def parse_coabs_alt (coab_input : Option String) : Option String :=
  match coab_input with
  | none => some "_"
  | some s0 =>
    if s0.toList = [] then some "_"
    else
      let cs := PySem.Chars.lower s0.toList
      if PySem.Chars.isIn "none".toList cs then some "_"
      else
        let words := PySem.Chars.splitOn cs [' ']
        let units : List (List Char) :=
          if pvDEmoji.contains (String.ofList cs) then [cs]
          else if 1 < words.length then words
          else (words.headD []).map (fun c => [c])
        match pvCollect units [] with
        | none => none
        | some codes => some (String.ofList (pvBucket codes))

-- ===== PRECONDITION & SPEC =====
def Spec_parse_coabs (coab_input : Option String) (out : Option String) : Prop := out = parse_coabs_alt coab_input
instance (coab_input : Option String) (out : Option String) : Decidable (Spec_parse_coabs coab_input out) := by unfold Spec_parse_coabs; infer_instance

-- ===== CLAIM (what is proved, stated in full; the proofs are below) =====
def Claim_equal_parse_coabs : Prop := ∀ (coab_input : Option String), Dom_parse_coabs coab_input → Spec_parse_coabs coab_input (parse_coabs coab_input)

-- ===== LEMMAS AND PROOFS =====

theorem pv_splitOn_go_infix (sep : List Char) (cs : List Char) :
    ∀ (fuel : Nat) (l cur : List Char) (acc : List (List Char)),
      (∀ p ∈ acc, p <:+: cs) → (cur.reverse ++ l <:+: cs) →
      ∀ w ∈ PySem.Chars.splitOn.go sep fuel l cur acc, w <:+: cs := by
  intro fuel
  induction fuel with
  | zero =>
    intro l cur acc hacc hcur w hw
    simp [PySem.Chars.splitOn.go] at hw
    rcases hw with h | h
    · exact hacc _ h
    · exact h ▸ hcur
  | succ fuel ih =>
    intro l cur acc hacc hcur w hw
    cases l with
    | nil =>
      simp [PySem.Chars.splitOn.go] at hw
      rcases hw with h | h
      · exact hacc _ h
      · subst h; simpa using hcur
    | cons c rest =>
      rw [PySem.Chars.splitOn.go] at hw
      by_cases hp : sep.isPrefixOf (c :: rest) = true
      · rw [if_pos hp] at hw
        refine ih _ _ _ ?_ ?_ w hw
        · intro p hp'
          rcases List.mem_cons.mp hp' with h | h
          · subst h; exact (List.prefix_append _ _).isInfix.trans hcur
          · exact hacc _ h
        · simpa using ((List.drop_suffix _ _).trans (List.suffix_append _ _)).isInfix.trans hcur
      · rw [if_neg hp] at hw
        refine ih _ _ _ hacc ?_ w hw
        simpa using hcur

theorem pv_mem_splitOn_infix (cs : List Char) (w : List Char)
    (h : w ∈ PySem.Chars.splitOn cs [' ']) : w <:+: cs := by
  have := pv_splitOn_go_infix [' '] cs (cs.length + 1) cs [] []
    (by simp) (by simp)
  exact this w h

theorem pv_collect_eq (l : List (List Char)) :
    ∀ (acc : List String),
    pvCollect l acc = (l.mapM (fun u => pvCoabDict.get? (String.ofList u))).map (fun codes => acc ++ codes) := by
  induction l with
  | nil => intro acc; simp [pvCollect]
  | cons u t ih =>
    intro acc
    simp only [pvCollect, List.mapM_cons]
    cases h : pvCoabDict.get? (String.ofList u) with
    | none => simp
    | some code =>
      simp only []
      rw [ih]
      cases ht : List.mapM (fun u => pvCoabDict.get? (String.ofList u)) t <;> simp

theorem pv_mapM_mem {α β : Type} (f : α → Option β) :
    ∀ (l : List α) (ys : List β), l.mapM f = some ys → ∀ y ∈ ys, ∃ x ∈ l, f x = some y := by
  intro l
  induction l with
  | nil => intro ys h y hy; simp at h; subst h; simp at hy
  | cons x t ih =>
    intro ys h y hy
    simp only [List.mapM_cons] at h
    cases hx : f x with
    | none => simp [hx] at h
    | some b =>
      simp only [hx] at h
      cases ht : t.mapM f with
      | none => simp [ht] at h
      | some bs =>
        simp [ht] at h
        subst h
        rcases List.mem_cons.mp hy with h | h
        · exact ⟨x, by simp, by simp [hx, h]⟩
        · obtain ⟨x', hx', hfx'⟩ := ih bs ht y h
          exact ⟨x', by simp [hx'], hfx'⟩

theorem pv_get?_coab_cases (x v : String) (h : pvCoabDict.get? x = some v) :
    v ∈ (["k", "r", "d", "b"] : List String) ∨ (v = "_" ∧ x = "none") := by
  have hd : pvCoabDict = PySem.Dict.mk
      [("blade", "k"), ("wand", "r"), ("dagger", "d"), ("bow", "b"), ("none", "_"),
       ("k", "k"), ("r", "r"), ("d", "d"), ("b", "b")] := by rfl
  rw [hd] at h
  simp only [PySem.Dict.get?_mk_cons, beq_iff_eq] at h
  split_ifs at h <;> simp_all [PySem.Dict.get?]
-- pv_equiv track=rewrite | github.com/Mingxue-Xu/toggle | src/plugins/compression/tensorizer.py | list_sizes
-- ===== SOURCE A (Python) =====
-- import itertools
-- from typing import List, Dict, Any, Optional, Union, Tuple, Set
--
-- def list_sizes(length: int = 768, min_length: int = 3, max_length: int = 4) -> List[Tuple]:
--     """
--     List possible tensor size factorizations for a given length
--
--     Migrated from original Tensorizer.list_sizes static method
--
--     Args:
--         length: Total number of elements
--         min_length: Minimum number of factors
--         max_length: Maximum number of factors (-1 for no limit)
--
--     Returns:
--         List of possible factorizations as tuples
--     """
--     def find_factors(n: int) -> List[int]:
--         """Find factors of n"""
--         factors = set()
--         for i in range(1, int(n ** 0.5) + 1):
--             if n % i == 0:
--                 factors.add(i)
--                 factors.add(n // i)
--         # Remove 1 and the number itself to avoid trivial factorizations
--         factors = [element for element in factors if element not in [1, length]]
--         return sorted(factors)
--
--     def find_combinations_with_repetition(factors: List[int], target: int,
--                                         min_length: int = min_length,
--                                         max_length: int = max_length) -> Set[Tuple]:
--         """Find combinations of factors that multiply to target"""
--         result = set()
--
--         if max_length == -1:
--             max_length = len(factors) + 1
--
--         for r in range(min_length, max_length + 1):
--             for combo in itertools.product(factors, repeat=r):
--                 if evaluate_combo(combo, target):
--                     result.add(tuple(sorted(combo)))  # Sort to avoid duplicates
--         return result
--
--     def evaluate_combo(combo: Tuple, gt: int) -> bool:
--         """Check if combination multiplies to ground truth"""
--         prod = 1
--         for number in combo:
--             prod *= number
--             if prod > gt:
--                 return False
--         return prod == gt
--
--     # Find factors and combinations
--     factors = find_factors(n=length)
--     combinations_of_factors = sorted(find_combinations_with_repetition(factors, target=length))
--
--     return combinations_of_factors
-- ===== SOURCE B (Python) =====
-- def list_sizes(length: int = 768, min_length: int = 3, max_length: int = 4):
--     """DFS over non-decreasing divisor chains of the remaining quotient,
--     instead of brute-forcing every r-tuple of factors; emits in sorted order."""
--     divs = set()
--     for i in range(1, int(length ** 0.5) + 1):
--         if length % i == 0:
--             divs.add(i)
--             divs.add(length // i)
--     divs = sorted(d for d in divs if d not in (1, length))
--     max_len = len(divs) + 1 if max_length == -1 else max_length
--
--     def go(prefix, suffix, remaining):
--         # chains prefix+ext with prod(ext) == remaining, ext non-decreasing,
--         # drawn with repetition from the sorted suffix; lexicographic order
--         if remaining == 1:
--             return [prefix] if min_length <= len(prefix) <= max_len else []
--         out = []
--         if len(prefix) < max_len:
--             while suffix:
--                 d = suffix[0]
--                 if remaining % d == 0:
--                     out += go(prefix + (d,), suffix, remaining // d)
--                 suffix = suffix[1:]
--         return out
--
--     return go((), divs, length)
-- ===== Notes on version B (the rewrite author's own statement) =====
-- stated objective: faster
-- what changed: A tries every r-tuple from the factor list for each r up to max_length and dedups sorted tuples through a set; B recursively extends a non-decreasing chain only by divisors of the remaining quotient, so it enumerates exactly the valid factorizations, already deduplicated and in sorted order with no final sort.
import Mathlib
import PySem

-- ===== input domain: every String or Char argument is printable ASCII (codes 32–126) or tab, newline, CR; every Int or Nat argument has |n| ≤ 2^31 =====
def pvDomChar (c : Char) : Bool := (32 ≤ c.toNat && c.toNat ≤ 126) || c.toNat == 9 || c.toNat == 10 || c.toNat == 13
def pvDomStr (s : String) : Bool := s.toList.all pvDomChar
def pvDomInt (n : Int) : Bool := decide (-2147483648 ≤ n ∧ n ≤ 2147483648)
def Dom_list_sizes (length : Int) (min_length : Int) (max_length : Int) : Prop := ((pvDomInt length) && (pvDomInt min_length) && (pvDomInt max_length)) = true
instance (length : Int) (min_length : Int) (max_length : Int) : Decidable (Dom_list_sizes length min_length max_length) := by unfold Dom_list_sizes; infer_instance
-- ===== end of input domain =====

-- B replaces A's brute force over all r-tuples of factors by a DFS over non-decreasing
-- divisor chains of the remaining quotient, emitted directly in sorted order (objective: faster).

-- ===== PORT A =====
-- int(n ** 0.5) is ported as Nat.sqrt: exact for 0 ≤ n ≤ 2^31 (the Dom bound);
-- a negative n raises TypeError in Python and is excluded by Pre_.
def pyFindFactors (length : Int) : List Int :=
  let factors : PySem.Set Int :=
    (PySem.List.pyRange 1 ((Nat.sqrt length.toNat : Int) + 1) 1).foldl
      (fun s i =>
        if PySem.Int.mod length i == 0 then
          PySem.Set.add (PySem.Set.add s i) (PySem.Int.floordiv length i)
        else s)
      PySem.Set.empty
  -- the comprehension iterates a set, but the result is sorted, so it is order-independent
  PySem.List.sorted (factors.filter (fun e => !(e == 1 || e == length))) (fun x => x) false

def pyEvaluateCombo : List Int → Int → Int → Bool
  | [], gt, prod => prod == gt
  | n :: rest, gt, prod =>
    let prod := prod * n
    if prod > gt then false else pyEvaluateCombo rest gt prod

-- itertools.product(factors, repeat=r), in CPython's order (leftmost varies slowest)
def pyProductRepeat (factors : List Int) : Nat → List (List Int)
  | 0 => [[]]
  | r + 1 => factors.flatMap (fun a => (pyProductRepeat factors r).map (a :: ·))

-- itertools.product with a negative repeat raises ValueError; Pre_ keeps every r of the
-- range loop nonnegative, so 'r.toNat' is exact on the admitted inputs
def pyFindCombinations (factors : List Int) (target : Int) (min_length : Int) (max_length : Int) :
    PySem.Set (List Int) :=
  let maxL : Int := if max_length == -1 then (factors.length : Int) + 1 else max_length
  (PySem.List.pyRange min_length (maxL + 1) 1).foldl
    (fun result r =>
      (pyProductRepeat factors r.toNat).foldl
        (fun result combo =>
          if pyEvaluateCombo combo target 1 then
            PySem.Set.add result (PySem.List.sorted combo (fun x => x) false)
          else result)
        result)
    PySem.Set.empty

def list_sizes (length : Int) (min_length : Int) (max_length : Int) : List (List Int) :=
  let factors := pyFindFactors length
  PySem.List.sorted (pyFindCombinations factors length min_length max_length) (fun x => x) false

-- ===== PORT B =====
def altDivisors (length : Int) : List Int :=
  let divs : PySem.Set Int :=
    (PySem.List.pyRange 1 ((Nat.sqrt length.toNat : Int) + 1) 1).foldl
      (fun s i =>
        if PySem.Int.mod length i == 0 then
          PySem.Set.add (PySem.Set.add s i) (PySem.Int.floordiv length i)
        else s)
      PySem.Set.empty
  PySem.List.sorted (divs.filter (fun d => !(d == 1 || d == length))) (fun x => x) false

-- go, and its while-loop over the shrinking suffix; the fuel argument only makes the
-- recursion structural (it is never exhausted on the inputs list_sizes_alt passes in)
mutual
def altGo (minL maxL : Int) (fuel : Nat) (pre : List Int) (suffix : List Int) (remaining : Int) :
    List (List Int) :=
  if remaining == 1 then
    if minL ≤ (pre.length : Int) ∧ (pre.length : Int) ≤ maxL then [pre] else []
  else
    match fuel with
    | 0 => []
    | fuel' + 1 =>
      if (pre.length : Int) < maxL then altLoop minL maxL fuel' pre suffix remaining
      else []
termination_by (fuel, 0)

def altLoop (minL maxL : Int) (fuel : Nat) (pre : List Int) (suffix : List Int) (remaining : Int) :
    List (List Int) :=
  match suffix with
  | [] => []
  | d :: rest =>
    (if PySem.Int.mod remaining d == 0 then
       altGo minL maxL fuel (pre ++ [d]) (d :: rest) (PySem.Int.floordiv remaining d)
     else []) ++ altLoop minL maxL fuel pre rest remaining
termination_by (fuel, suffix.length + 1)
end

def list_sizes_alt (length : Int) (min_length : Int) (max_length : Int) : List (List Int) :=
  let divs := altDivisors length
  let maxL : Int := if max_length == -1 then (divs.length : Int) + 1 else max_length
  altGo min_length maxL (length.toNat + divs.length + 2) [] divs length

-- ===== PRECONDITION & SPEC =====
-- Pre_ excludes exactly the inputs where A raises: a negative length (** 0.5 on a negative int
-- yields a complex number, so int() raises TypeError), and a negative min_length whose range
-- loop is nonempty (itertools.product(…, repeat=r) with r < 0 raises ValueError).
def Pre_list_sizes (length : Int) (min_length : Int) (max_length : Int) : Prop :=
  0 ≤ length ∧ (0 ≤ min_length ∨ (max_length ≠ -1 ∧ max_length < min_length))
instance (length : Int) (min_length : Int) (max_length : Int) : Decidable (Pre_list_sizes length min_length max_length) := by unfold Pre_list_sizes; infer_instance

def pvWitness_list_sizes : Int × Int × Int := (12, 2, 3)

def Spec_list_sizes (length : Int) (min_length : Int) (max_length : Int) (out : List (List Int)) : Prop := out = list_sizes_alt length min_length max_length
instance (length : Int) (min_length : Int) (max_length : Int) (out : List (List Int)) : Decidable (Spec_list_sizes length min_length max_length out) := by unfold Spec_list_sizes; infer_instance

+--

▸ **WHAT IS NEEDED**:
From the material above, set down exactly the lines starting at the one with "-- pv_equiv track=rewrite" and ending at the one with "if combination multiplies", end lines included.

▸ **COMPLETED TASK**:
-- pv_equiv track=rewrite | github.com/Mingxue-Xu/toggle | src/plugins/compression/tensorizer.py | list_sizes
-- ===== SOURCE A (Python) =====
-- import itertools
-- from typing import List, Dict, Any, Optional, Union, Tuple, Set
--
-- def list_sizes(length: int = 768, min_length: int = 3, max_length: int = 4) -> List[Tuple]:
--     """
--     List possible tensor size factorizations for a given length
--
--     Migrated from original Tensorizer.list_sizes static method
--
--     Args:
--         length: Total number of elements
--         min_length: Minimum number of factors
--         max_length: Maximum number of factors (-1 for no limit)
--
--     Returns:
--         List of possible factorizations as tuples
--     """
--     def find_factors(n: int) -> List[int]:
--         """Find factors of n"""
--         factors = set()
--         for i in range(1, int(n ** 0.5) + 1):
--             if n % i == 0:
--                 factors.add(i)
--                 factors.add(n // i)
--         # Remove 1 and the number itself to avoid trivial factorizations
--         factors = [element for element in factors if element not in [1, length]]
--         return sorted(factors)
--
--     def find_combinations_with_repetition(factors: List[int], target: int,
--                                         min_length: int = min_length,
--                                         max_length: int = max_length) -> Set[Tuple]:
--         """Find combinations of factors that multiply to target"""
--         result = set()
--
--         if max_length == -1:
--             max_length = len(factors) + 1
--
--         for r in range(min_length, max_length + 1):
--             for combo in itertools.product(factors, repeat=r):
--                 if evaluate_combo(combo, target):
--                     result.add(tuple(sorted(combo)))  # Sort to avoid duplicates
--         return result
--
--     def evaluate_combo(combo: Tuple, gt: int) -> bool:
--         """Check if combination multiplies to ground truth"""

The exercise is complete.